# [TASK INSTRUCTIONS]
From the material below, copy every line in which the word "scan" occurs.

# [EXERCISE DATA]
-- pv_equiv track=rewrite | github.com/z3ro7706/Gist_z3ro | Code/Algorithm/5th_Dynamic_Programming_2024/Q1.py | Dynamic_Adventure
-- ===== SOURCE A (Python) =====
-- def Dynamic_Adventure(arr):
--     gap_m=arr[0]
--     value_list=arr[1:]
--
--     for i in range(0,len(value_list)):
--         arr_exp=[]
--         for j in range(1,gap_m+1):
--             if(i-j>=0):
--                 arr_exp.append(value_list[i]+value_list[i-j])
--
--         if(len(arr_exp)>=1):
--             value_list[i]=MAX(arr_exp)
--
--     return value_list[-1]
--
-- def MAX(arr):
--     max=arr[0]
--     for i in range(0,len(arr)):
--         if(arr[i]>=max):
--             max=arr[i]
--
--     return max
-- ===== SOURCE B (Python) =====
-- def Dynamic_Adventure(arr):
--     m = arr[0]
--     vals = arr[1:]
--     dq = []   # (index, dp) pairs; indices increasing, dp values strictly decreasing
--     h = 0     # front pointer into dq (entries before h are evicted)
--     for i, x in enumerate(vals):
--         while h < len(dq) and dq[h][0] < i - m:
--             h += 1
--         dp = x + dq[h][1] if h < len(dq) else x
--         while len(dq) > h and dq[-1][1] <= dp:
--             dq.pop()
--         dq.append((i, dp))
--     return dp
-- ===== Notes on version B (the rewrite author's own statement) =====
-- stated objective: faster
-- what changed: Replaced the naive per-index backward scan over the last gap_m dp values (plus a custom MAX helper) by a single pass maintaining a monotonic deque (index,dp) with a front pointer, so each dp value is computed from the deque front in amortized O(1).
import Mathlib
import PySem

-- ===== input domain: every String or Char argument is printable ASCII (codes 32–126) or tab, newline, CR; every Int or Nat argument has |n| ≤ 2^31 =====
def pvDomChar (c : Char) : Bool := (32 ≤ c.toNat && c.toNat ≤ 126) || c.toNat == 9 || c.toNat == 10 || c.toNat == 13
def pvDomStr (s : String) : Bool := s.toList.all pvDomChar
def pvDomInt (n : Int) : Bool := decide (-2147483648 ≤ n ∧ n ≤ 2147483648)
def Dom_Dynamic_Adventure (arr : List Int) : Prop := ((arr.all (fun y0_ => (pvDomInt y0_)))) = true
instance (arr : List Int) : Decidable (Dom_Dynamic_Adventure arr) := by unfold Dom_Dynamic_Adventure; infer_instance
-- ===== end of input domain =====

-- B replaces A's O(n·gap_m) backward scan per index by a one-pass monotonic deque (sliding-window
-- maximum), computing the same dp values in amortized O(1) per element (objective: faster).

-- ===== PORT A =====
-- helper MAX(arr): max := arr[0]; scan all elements taking any ≥ max
def pvMAX (arr : List Int) : Int :=
  arr.foldl (fun mx x => if mx ≤ x then x else mx) ((PySem.List.pyGet? arr 0).getD 0)

-- one iteration of A's outer loop (i-th index); the inner loop over j in range(1, gap_m+1)
def pvAStep (m : Int) (vl : List Int) (i : Nat) : List Int :=
  let arr_exp := (PySem.List.pyRange 1 (m + 1) 1).foldl
    (fun acc j => if (0:Int) ≤ (i : Int) - j then
        acc ++ [PySem.List.pyGetD vl (i : Int) 0 + PySem.List.pyGetD vl ((i : Int) - j) 0]
      else acc) []
  if 1 ≤ arr_exp.length then PySem.List.pySetD vl (i : Int) (pvMAX arr_exp) else vl

def Dynamic_Adventure (arr : List Int) : Int :=
  let gap_m := (PySem.List.pyGet? arr 0).getD 0          -- arr[0]; raises on [] (excluded by Pre_)
  let value_list := PySem.List.slice arr (some 1) none   -- arr[1:]
  let value_list := (List.range value_list.length).foldl (pvAStep gap_m) value_list
  (PySem.List.pyGet? value_list (-1)).getD 0             -- value_list[-1]; raises on [x] (excluded by Pre_)

-- ===== PORT B =====
-- while h < len(dq) and dq[h][0] < bound: h += 1   (fuel = remaining entries; the loop
-- advances h at most dq.length - h times, so the fuel never runs out before the guard fails)
def pvEvictAux (dq : List (Int × Int)) (bound : Int) : Nat → Nat → Nat
  | 0, h => h
  | fuel + 1, h =>
    if h < dq.length ∧ (dq.getD h (0, 0)).1 < bound then pvEvictAux dq bound fuel (h + 1) else h

def pvEvict (dq : List (Int × Int)) (bound : Int) (h : Nat) : Nat :=
  pvEvictAux dq bound (dq.length - h) h

-- while len(dq) > h and dq[-1][1] <= dp: dq.pop()   (fuel likewise)
def pvPopAux (h : Nat) (dp : Int) : Nat → List (Int × Int) → List (Int × Int)
  | 0, dq => dq
  | fuel + 1, dq =>
    if h < dq.length ∧ (dq.getLast?.getD (0, 0)).2 ≤ dp then pvPopAux h dp fuel dq.dropLast else dq

def pvPop (dq : List (Int × Int)) (h : Nat) (dp : Int) : List (Int × Int) :=
  pvPopAux h dp (dq.length - h) dq

-- body of B's loop: state (dq, h, dp), element (i, x)
def pvBStep (m : Int) (st : List (Int × Int) × Nat × Int) (p : Int × Int) : List (Int × Int) × Nat × Int :=
  let h := pvEvict st.1 (p.1 - m) st.2.1
  let dp := if h < st.1.length then p.2 + (st.1.getD h (0, 0)).2 else p.2
  (pvPop st.1 h dp ++ [(p.1, dp)], h, dp)

def Dynamic_Adventure_alt (arr : List Int) : Int :=
  let m := (PySem.List.pyGet? arr 0).getD 0              -- arr[0]; raises on [] (excluded by Pre_)
  let vals := PySem.List.slice arr (some 1) none         -- arr[1:]
  -- dp is unbound in Python when vals == [] (excluded by Pre_); the fold state carries it, init 0
  ((PySem.List.enumerate vals 0).foldl (pvBStep m) ([], 0, 0)).2.2

-- ===== PRECONDITION & SPEC =====
-- A raises IndexError on arr = [] (arr[0]) and on single-element arr (value_list[-1]); B raises there too.
def Pre_Dynamic_Adventure (arr : List Int) : Prop := 2 ≤ arr.length
instance (arr : List Int) : Decidable (Pre_Dynamic_Adventure arr) := by unfold Pre_Dynamic_Adventure; infer_instance
def pvWitness_Dynamic_Adventure : List Int := [2, 3, -1, 4]

def Spec_Dynamic_Adventure (arr : List Int) (out : Int) : Prop := out = Dynamic_Adventure_alt arr
instance (arr : List Int) (out : Int) : Decidable (Spec_Dynamic_Adventure arr out) := by unfold Spec_Dynamic_Adventure; infer_instance

-- ===== CLAIM (what is proved, stated in full; the proofs are below) =====
def Claim_equal_Dynamic_Adventure : Prop := ∀ (arr : List Int), Dom_Dynamic_Adventure arr → Pre_Dynamic_Adventure arr → Spec_Dynamic_Adventure arr (Dynamic_Adventure arr)

-- ===== LEMMAS AND PROOFS =====

-- ---------- shared dp specification ----------
-- dp values: pvDpAux m v n = the first n dp values; dp[i] = v[i] + max of dp over window [i-m, i-1]
def pvDpAux (m : Int) (v : List Int) : Nat → List Int
  | 0 => []
  | n + 1 =>
    let p := pvDpAux m v n
    p ++ [v.getD n 0 + ((p.drop ((n : Int) - m).toNat).max?.getD 0)]

def pvDpf (m : Int) (v : List Int) (n : Nat) : Int := (pvDpAux m v (n + 1)).getD n 0

def pvWin (m : Int) (v : List Int) (n : Nat) : List Int :=
  (((List.range n).map (pvDpf m v)).drop ((n : Int) - m).toNat)

lemma pvDpAux_length (m : Int) (v : List Int) (n : Nat) : (pvDpAux m v n).length = n := by
  induction n with
  | zero => rfl
  | succ n ih => simp [pvDpAux, ih]

lemma pvDpf_eq_last (m : Int) (v : List Int) (n : Nat) :
    pvDpf m v n = v.getD n 0 + (((pvDpAux m v n).drop ((n : Int) - m).toNat).max?.getD 0) := by
  unfold pvDpf
  conv_lhs => rw [pvDpAux]
  simp [List.getD_eq_getElem?_getD, pvDpAux_length]

lemma pvDpAux_succ' (m : Int) (v : List Int) (n : Nat) :
    pvDpAux m v (n + 1) = pvDpAux m v n ++ [pvDpf m v n] := by
  rw [pvDpAux, pvDpf_eq_last]

lemma pvDpAux_eq_map (m : Int) (v : List Int) (n : Nat) :
    pvDpAux m v n = (List.range n).map (pvDpf m v) := by
  induction n with
  | zero => rfl
  | succ n ih => rw [pvDpAux_succ', ih, List.range_succ, List.map_append, List.map_singleton]

lemma pvDpf_def (m : Int) (v : List Int) (n : Nat) :
    pvDpf m v n = v.getD n 0 + (pvWin m v n).max?.getD 0 := by
  rw [pvDpf_eq_last, pvDpAux_eq_map]; rfl

lemma mem_pvWin (m : Int) (v : List Int) (n : Nat) (x : Int) :
    x ∈ pvWin m v n ↔ ∃ j : Nat, (n : Int) - m ≤ (j : Int) ∧ j < n ∧ x = pvDpf m v j := by
  unfold pvWin
  constructor
  · intro hx
    obtain ⟨i, hi, hx⟩ := List.mem_iff_getElem.mp hx
    simp only [List.getElem_drop, List.getElem_map, List.getElem_range] at hx
    simp only [List.length_drop, List.length_map, List.length_range] at hi
    refine ⟨((n : Int) - m).toNat + i, ?_, by omega, hx.symm⟩
    have := Int.self_le_toNat ((n : Int) - m)
    push_cast
    omega
  · rintro ⟨j, h1, h2, rfl⟩
    have hlo : ((n : Int) - m).toNat ≤ j := Int.toNat_le.mpr h1
    apply List.mem_iff_getElem.mpr
    refine ⟨j - ((n : Int) - m).toNat, ?_, ?_⟩
    · simp only [List.length_drop, List.length_map, List.length_range]; omega
    · simp only [List.getElem_drop, List.getElem_map, List.getElem_range]
      congr 1
      omega

-- ---------- max characterisation ----------
lemma pvMaxD_spec {l : List Int} (hl : l ≠ []) :
    l.max?.getD 0 ∈ l ∧ ∀ x ∈ l, x ≤ l.max?.getD 0 := by
  cases h : l.max? with
  | none => exact absurd (List.max?_eq_none_iff.mp h) hl
  | some a =>
    have := List.max?_eq_some_iff.mp h
    simpa [h] using this

lemma pvMaxD_eq {l : List Int} {a : Int} (ha : a ∈ l) (h : ∀ x ∈ l, x ≤ a) :
    l.max?.getD 0 = a := by
  have hne : l ≠ [] := by rintro rfl; cases ha
  obtain ⟨hmem, hle⟩ := pvMaxD_spec hne
  exact le_antisymm (h _ hmem) (hle a ha)

lemma pvMAX_eq {l : List Int} (hl : l ≠ []) : pvMAX l = l.max?.getD 0 := by
  obtain ⟨a, t, rfl⟩ := List.exists_cons_of_ne_nil hl
  unfold pvMAX
  have hfn : (fun (mx x : Int) => if mx ≤ x then x else mx) = (max : Int → Int → Int) := by
    funext mx x
    rw [max_def]
  rw [hfn]
  simp [List.max?, List.foldl_cons, max_self]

# [WRITTEN RESPONSE]
-- what changed: Replaced the naive per-index backward scan over the last gap_m dp values (plus a custom MAX helper) by a single pass maintaining a monotonic deque (index,dp) with a front pointer, so each dp value is computed from the deque front in amortized O(1).
-- B replaces A's O(n·gap_m) backward scan per index by a one-pass monotonic deque (sliding-window
-- helper MAX(arr): max := arr[0]; scan all elements taking any ≥ max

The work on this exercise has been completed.